→ Activity: Go through the records line by line. Report how many lines contain "hcomp", with nothing else.

→ Saved data entries:
++++++++++++++++++++
-- pv_equiv track=rewrite | github.com/Barbara-Lizama/Python_Bootcamp | 18. Data Structures - Dictionary/Coding exercises.py | common_subjects
-- ===== SOURCE A (Python) =====
-- def common_subjects(grade1, grade2, grade3):
--     if not grade1 or not grade2 or not grade3:
--         return set()
--
--     all_grades = [grade1, grade2, grade3]
--     for grade in all_grades:
--         for subjects in grade.values():
--             if not subjects:
--                 return set()
--
--     common_grade1 = set.intersection(*grade1.values())
--     common_grade2 = set.intersection(*grade2.values())
--     common_grade3 = set.intersection(*grade3.values())
--     return common_grade1 & common_grade2 & common_grade3
-- ===== SOURCE B (Python) =====
-- def common_subjects(grade1, grade2, grade3):
--     if not grade1 or not grade2 or not grade3:
--         return set()
--     value_sets = [subjects for grade in (grade1, grade2, grade3) for subjects in grade.values()]
--     counts = {}
--     for subjects in value_sets:
--         for s in subjects:
--             counts[s] = counts.get(s, 0) + 1
--     n = len(value_sets)
--     return {s for s, c in counts.items() if c == n}
-- ===== Notes on version B (the rewrite author's own statement) =====
-- stated objective: alternative
-- what changed: Replaces A's three per-dict set.intersection calls combined with '&' by a single pass that tallies every subject's frequency across all value-sets in a plain dict and keeps exactly the subjects whose count equals the number of value-sets (the empty-dict guard is kept; the empty-set early return falls out of the threshold for free).
import Mathlib
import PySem

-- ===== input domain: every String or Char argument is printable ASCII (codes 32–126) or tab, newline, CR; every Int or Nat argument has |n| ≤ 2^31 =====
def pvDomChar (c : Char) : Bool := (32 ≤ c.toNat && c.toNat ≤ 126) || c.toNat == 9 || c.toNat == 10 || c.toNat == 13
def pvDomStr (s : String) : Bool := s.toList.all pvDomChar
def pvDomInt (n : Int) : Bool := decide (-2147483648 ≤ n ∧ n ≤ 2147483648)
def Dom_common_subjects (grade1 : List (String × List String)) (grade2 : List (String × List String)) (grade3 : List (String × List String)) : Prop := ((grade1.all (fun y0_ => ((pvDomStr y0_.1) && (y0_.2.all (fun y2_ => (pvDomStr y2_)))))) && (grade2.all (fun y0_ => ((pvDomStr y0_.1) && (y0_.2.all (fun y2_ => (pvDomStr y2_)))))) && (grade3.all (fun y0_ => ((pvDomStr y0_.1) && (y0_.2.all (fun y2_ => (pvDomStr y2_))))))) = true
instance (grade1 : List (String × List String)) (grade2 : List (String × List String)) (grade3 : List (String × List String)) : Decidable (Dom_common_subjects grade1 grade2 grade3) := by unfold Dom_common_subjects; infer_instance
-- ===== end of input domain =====

-- B replaces A's three per-dict set.intersection calls plus '&' by one frequency tally over all
-- value-sets with a count == N threshold filter (objective: alternative / idiomatic; same cost).

-- ===== PORT A =====
-- set.intersection(v, *rest): left-to-right '&', keeping the first set's order.
-- The [] case is set.intersection() with no arguments (TypeError); A never reaches it:
-- it only unpacks values() of a dict it has already checked to be non-empty.
def pyIntersectionAll (vs : List (List String)) : List String :=
  match vs with
  | [] => []
  | v :: rest => rest.foldl PySem.Set.inter v

def common_subjects (grade1 : List (String × List String)) (grade2 : List (String × List String)) (grade3 : List (String × List String)) : List String :=
  if grade1 = [] ∨ grade2 = [] ∨ grade3 = [] then []
  else
    let all_grades := [grade1, grade2, grade3]
    -- 'for grade in all_grades: for subjects in grade.values(): if not subjects: return set()'
    if all_grades.any (fun grade => (PySem.Dict.mk grade).values.any (fun subjects => subjects.isEmpty)) then []
    else
      let common_grade1 := pyIntersectionAll (PySem.Dict.mk grade1).values
      let common_grade2 := pyIntersectionAll (PySem.Dict.mk grade2).values
      let common_grade3 := pyIntersectionAll (PySem.Dict.mk grade3).values
      PySem.Set.inter (PySem.Set.inter common_grade1 common_grade2) common_grade3

-- ===== PORT B =====
def common_subjects_alt (grade1 : List (String × List String)) (grade2 : List (String × List String)) (grade3 : List (String × List String)) : List String :=
  if grade1 = [] ∨ grade2 = [] ∨ grade3 = [] then []
  else
    let value_sets := [grade1, grade2, grade3].flatMap (fun grade => (PySem.Dict.mk grade).values)
    -- 'for subjects in value_sets: for s in subjects: counts[s] = counts.get(s, 0) + 1'
    let counts := value_sets.foldl (fun d subjects => subjects.foldl (fun d s => d.insert s (d.getD s 0 + 1)) d) (PySem.Dict.empty : PySem.Dict String Int)
    let n := PySem.List.len value_sets
    -- '{s for s, c in counts.items() if c == n}'
    PySem.Set.ofList ((counts.items.filter (fun p => p.2 == n)).map (fun p => p.1))

-- ===== PRECONDITION & SPEC =====
-- Pre_ states only the representation invariant of the inputs' Python type dict[str, set[str]]:
-- each value list encodes a set, so it holds no duplicate elements (A raises on no input of that type).
def Pre_common_subjects (grade1 : List (String × List String)) (grade2 : List (String × List String)) (grade3 : List (String × List String)) : Prop :=
  ∀ p ∈ grade1 ++ grade2 ++ grade3, (p.2).Nodup
instance (grade1 : List (String × List String)) (grade2 : List (String × List String)) (grade3 : List (String × List String)) : Decidable (Pre_common_subjects grade1 grade2 grade3) := by unfold Pre_common_subjects; infer_instance

def pvWitness_common_subjects : (List (String × List String)) × (List (String × List String)) × (List (String × List String)) :=
  ([("ann", ["math", "art"])], [("bob", ["math"])], [("cat", ["art", "math"])])

def Spec_common_subjects (grade1 : List (String × List String)) (grade2 : List (String × List String)) (grade3 : List (String × List String)) (out : List String) : Prop := out = common_subjects_alt grade1 grade2 grade3
instance (grade1 : List (String × List String)) (grade2 : List (String × List String)) (grade3 : List (String × List String)) (out : List String) : Decidable (Spec_common_subjects grade1 grade2 grade3 out) := by unfold Spec_common_subjects; infer_instance

-- ===== CLAIM (what is proved, stated in full; the proofs are below) =====
def Claim_equal_common_subjects : Prop := ∀ (grade1 : List (String × List String)) (grade2 : List (String × List String)) (grade3 : List (String × List String)), Dom_common_subjects grade1 grade2 grade3 → Pre_common_subjects grade1 grade2 grade3 → Spec_common_subjects grade1 grade2 grade3 (common_subjects grade1 grade2 grade3)

-- ===== LEMMAS AND PROOFS =====

-- the canonical predicate both sides filter by: x lies in every list of L
def memAllB (L : List (List String)) (x : String) : Bool := decide (∀ l ∈ L, x ∈ l)

theorem foldl_inter_eq (ls : List (List String)) (v : List String) :
    ls.foldl PySem.Set.inter v = v.filter (memAllB ls) := by
  induction ls generalizing v with
  | nil => exact (List.filter_eq_self.mpr (fun a _ => by simp [memAllB])).symm
  | cons l ls ih =>
    simp only [List.foldl_cons, ih, PySem.Set.inter, List.filter_filter]
    refine List.filter_congr (fun x _ => ?_)
    by_cases hx : x ∈ l <;> simp [memAllB, hx]

theorem count_flatten (L : List (List String)) (h : ∀ l ∈ L, l.Nodup) (x : String) :
    L.flatten.count x ≤ L.length ∧ (L.flatten.count x = L.length ↔ ∀ l ∈ L, x ∈ l) := by
  induction L with
  | nil => simp
  | cons l L ih =>
    have hl : l.Nodup := h l (by simp)
    have ih' := ih (fun m hm => h m (by simp [hm]))
    have h1 : l.count x ≤ 1 := List.nodup_iff_count_le_one.mp hl x
    have hpos : 0 < l.count x ↔ x ∈ l := List.count_pos_iff
    simp only [List.flatten_cons, List.count_append, List.length_cons, List.mem_cons]
    constructor
    · omega
    · constructor
      · intro he
        have hx : x ∈ l := hpos.mp (by omega)
        have : L.flatten.count x = L.length := by omega
        exact fun m hm => hm.elim (fun hml => hml ▸ hx) (ih'.2.mp this m)
      · intro hall
        have hx : l.count x = 1 := by
          have := hpos.mpr (hall l (Or.inl rfl)); omega
        have : L.flatten.count x = L.length := ih'.2.mpr (fun m hm => hall m (Or.inr hm))
        omega

-- B's main branch, reduced to a filter over the deduped flattened subjects
theorem alt_core_eq (L : List (List String)) :
    PySem.Set.ofList (((L.foldl (fun d subjects => subjects.foldl (fun d s => d.insert s (d.getD s 0 + 1)) d) (PySem.Dict.empty : PySem.Dict String Int)).items.filter (fun p => p.2 == PySem.List.len L)).map (fun p => p.1)) =
    (PySem.Set.ofList L.flatten).filter (fun x => L.flatten.count x == L.length) := by
  have h1 : L.foldl (fun d subjects => subjects.foldl (fun d s => d.insert s (d.getD s 0 + 1)) d) (PySem.Dict.empty : PySem.Dict String Int)
      = PySem.Dict.counter L.flatten := by
    rw [← PySem.Dict.foldl_insert_getD_add_one_eq_counter, List.foldl_flatten]
  rw [h1, PySem.Dict.items_counter, List.filter_map, List.map_map]
  have hcomp : ((fun p : String × Int => p.1) ∘ fun k => (k, (L.flatten.count k : Int))) = id := rfl
  rw [hcomp, List.map_id,
    PySem.Set.ofList_eq_self_of_nodup _ ((PySem.Set.nodup_ofList _).filter _)]
  refine List.filter_congr (fun x _ => ?_)
  simp [PySem.List.len]

theorem filter_memAll_flatten (v0 : List String) (R : List (List String))
    (hv0 : v0.Nodup) (hR : ∀ l ∈ R, l.Nodup) (q : String → Bool)
    (hq : ∀ x, q x = true ↔ (v0 :: R).flatten.count x = (v0 :: R).length) :
    (PySem.Set.ofList (v0 :: R).flatten).filter q = v0.filter (memAllB R) := by
  have hcnt := count_flatten (v0 :: R) (by
    intro l hl
    rcases List.mem_cons.mp hl with rfl | h
    · exact hv0
    · exact hR l h)
  have hofl : PySem.Set.ofList ((v0 :: R).flatten)
      = v0 ++ (PySem.Set.ofList R.flatten).filter (fun y => !(PySem.Set.contains v0 y)) := by
    have : (v0 :: R).flatten = v0 ++ R.flatten := by simp
    rw [this, PySem.Set.ofList_append, PySem.Set.update_eq_append_filter,
        PySem.Set.ofList_eq_self_of_nodup _ hv0]
  rw [hofl, List.filter_append]
  have hrest : ((PySem.Set.ofList R.flatten).filter (fun y => !(PySem.Set.contains v0 y))).filter q = [] := by
    rw [List.filter_eq_nil_iff]
    intro x hx
    have hnv0 : x ∉ v0 := by
      have := (List.mem_filter.mp hx).2
      simpa [PySem.Set.contains_iff] using this
    intro hqx
    exact hnv0 (((hcnt x).2.mp ((hq x).mp hqx)) v0 (by simp))
  rw [hrest, List.append_nil]
  refine List.filter_congr (fun x hxv0 => ?_)
  have : (q x = true) ↔ (memAllB R x = true) := by
    rw [hq x, (hcnt x).2, memAllB, decide_eq_true_iff]
    constructor
    · intro h l hl; exact h l (by simp [hl])
    · intro h l hl; rcases (List.mem_cons.mp hl) with h' | h'
      · exact h' ▸ hxv0
      · exact h l h'
  exact Bool.eq_iff_iff.mpr this

-- ===== VERDICT (by name: the statement is the Claim_ definition above) =====
theorem common_subjects_spec : Claim_equal_common_subjects := by
  intro g1 g2 g3 _hDom hPre
  unfold Spec_common_subjects common_subjects common_subjects_alt
  by_cases hempty : g1 = [] ∨ g2 = [] ∨ g3 = []
  · simp [hempty]
  · simp only [if_neg hempty]
    -- the three value-set lists
    obtain ⟨p1, t1, hg1⟩ : ∃ p t, g1 = p :: t := by
      cases g1 with
      | nil => exact absurd (Or.inl rfl) hempty
      | cons p t => exact ⟨p, t, rfl⟩
    set L : List (List String) := [g1, g2, g3].flatMap (fun grade => (PySem.Dict.mk grade).values) with hL
    have hLnodup : ∀ l ∈ L, l.Nodup := by
      intro l hl
      rw [hL] at hl
      simp only [List.mem_flatMap, List.mem_cons, List.not_mem_nil, or_false,
        PySem.Dict.values_mk, List.mem_map] at hl
      obtain ⟨g, hg, p, hp, rfl⟩ := hl
      rcases hg with rfl | rfl | rfl
      · exact hPre p (by simp [hp])
      · exact hPre p (by simp [hp])
      · exact hPre p (by simp [hp])
    have hcnt := count_flatten L hLnodup
    by_cases hzero : [g1, g2, g3].any (fun grade => (PySem.Dict.mk grade).values.any (fun subjects => subjects.isEmpty))
    · -- A returns set(); B's threshold filter is empty too
      rw [if_pos hzero]
      obtain ⟨l0, hl0, hl0e⟩ : ∃ l ∈ L, l = [] := by
        simp only [List.any_eq_true, List.isEmpty_iff] at hzero
        obtain ⟨g, hg, s, hs, hse⟩ := hzero
        refine ⟨s, ?_, hse⟩
        rw [hL]
        exact List.mem_flatMap.mpr ⟨g, hg, hs⟩
      rw [alt_core_eq L]
      have : (PySem.Set.ofList L.flatten).filter (fun x => L.flatten.count x == L.length) = [] := by
        rw [List.filter_eq_nil_iff]
        intro x _ hx
        have := (hcnt x).2.mp (by simpa using hx) l0 hl0
        simp [hl0e] at this
      rw [this]
    · rw [if_neg hzero]
      -- A's side: nested intersections = one filter over the head value-set
      have hv1 : (PySem.Dict.mk g1).values = p1.2 :: t1.map (fun x => x.2) := by
        simp [hg1]
      obtain ⟨v2, r2, hv2⟩ : ∃ v r, (PySem.Dict.mk g2).values = v :: r := by
        cases g2 with
        | nil => exact absurd (Or.inr (Or.inl rfl)) hempty
        | cons p t => exact ⟨p.2, t.map (fun x => x.2), by simp⟩
      obtain ⟨v3, r3, hv3⟩ : ∃ v r, (PySem.Dict.mk g3).values = v :: r := by
        cases g3 with
        | nil => exact absurd (Or.inr (Or.inr rfl)) hempty
        | cons p t => exact ⟨p.2, t.map (fun x => x.2), by simp⟩
      have hLdecomp : L = p1.2 :: (t1.map (fun x => x.2) ++ ((v2 :: r2) ++ (v3 :: r3))) := by
        have h2 : g2.map (fun x => x.2) = v2 :: r2 := by simpa using hv2
        have h3 : g3.map (fun x => x.2) = v3 :: r3 := by simpa using hv3
        simp [hL, List.flatMap, hg1, h2, h3]
      have hAside :
          PySem.Set.inter (PySem.Set.inter (pyIntersectionAll (PySem.Dict.mk g1).values) (pyIntersectionAll (PySem.Dict.mk g2).values)) (pyIntersectionAll (PySem.Dict.mk g3).values)
          = p1.2.filter (memAllB (t1.map (fun x => x.2) ++ ((v2 :: r2) ++ (v3 :: r3)))) := by
        rw [hv1, hv2, hv3]
        simp only [pyIntersectionAll, foldl_inter_eq]
        simp only [PySem.Set.inter, List.filter_filter]
        refine List.filter_congr (fun x hx => ?_)
        apply Bool.eq_iff_iff.mpr
        simp only [Bool.and_eq_true, PySem.Set.contains_eq_listContains, List.contains_iff_mem,
          List.mem_filter, memAllB, decide_eq_true_iff, List.mem_append, List.mem_cons]
        constructor
        · rintro ⟨⟨hx3, h3⟩, ⟨hx2, h2⟩, h1⟩ l hl
          rcases hl with h | (h | h)
          · exact h1 l h
          · rcases h with rfl | h
            · exact hx2
            · exact h2 l h
          · rcases h with rfl | h
            · exact hx3
            · exact h3 l h
        · intro hall
          exact ⟨⟨hall v3 (Or.inr (Or.inr (Or.inl rfl))), fun l hl => hall l (Or.inr (Or.inr (Or.inr hl)))⟩,
            ⟨hall v2 (Or.inr (Or.inl (Or.inl rfl))), fun l hl => hall l (Or.inr (Or.inl (Or.inr hl)))⟩,
            fun l hl => hall l (Or.inl hl)⟩
      rw [hAside, alt_core_eq L, hLdecomp]
      exact (filter_memAll_flatten p1.2 _ (hPre p1 (by simp [hg1]))
        (fun l hl => hLnodup l (by rw [hLdecomp]; exact List.mem_cons_of_mem _ hl))
        _ (fun x => by simp)).symm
++++++++++++++++++++
→ Answer box: 2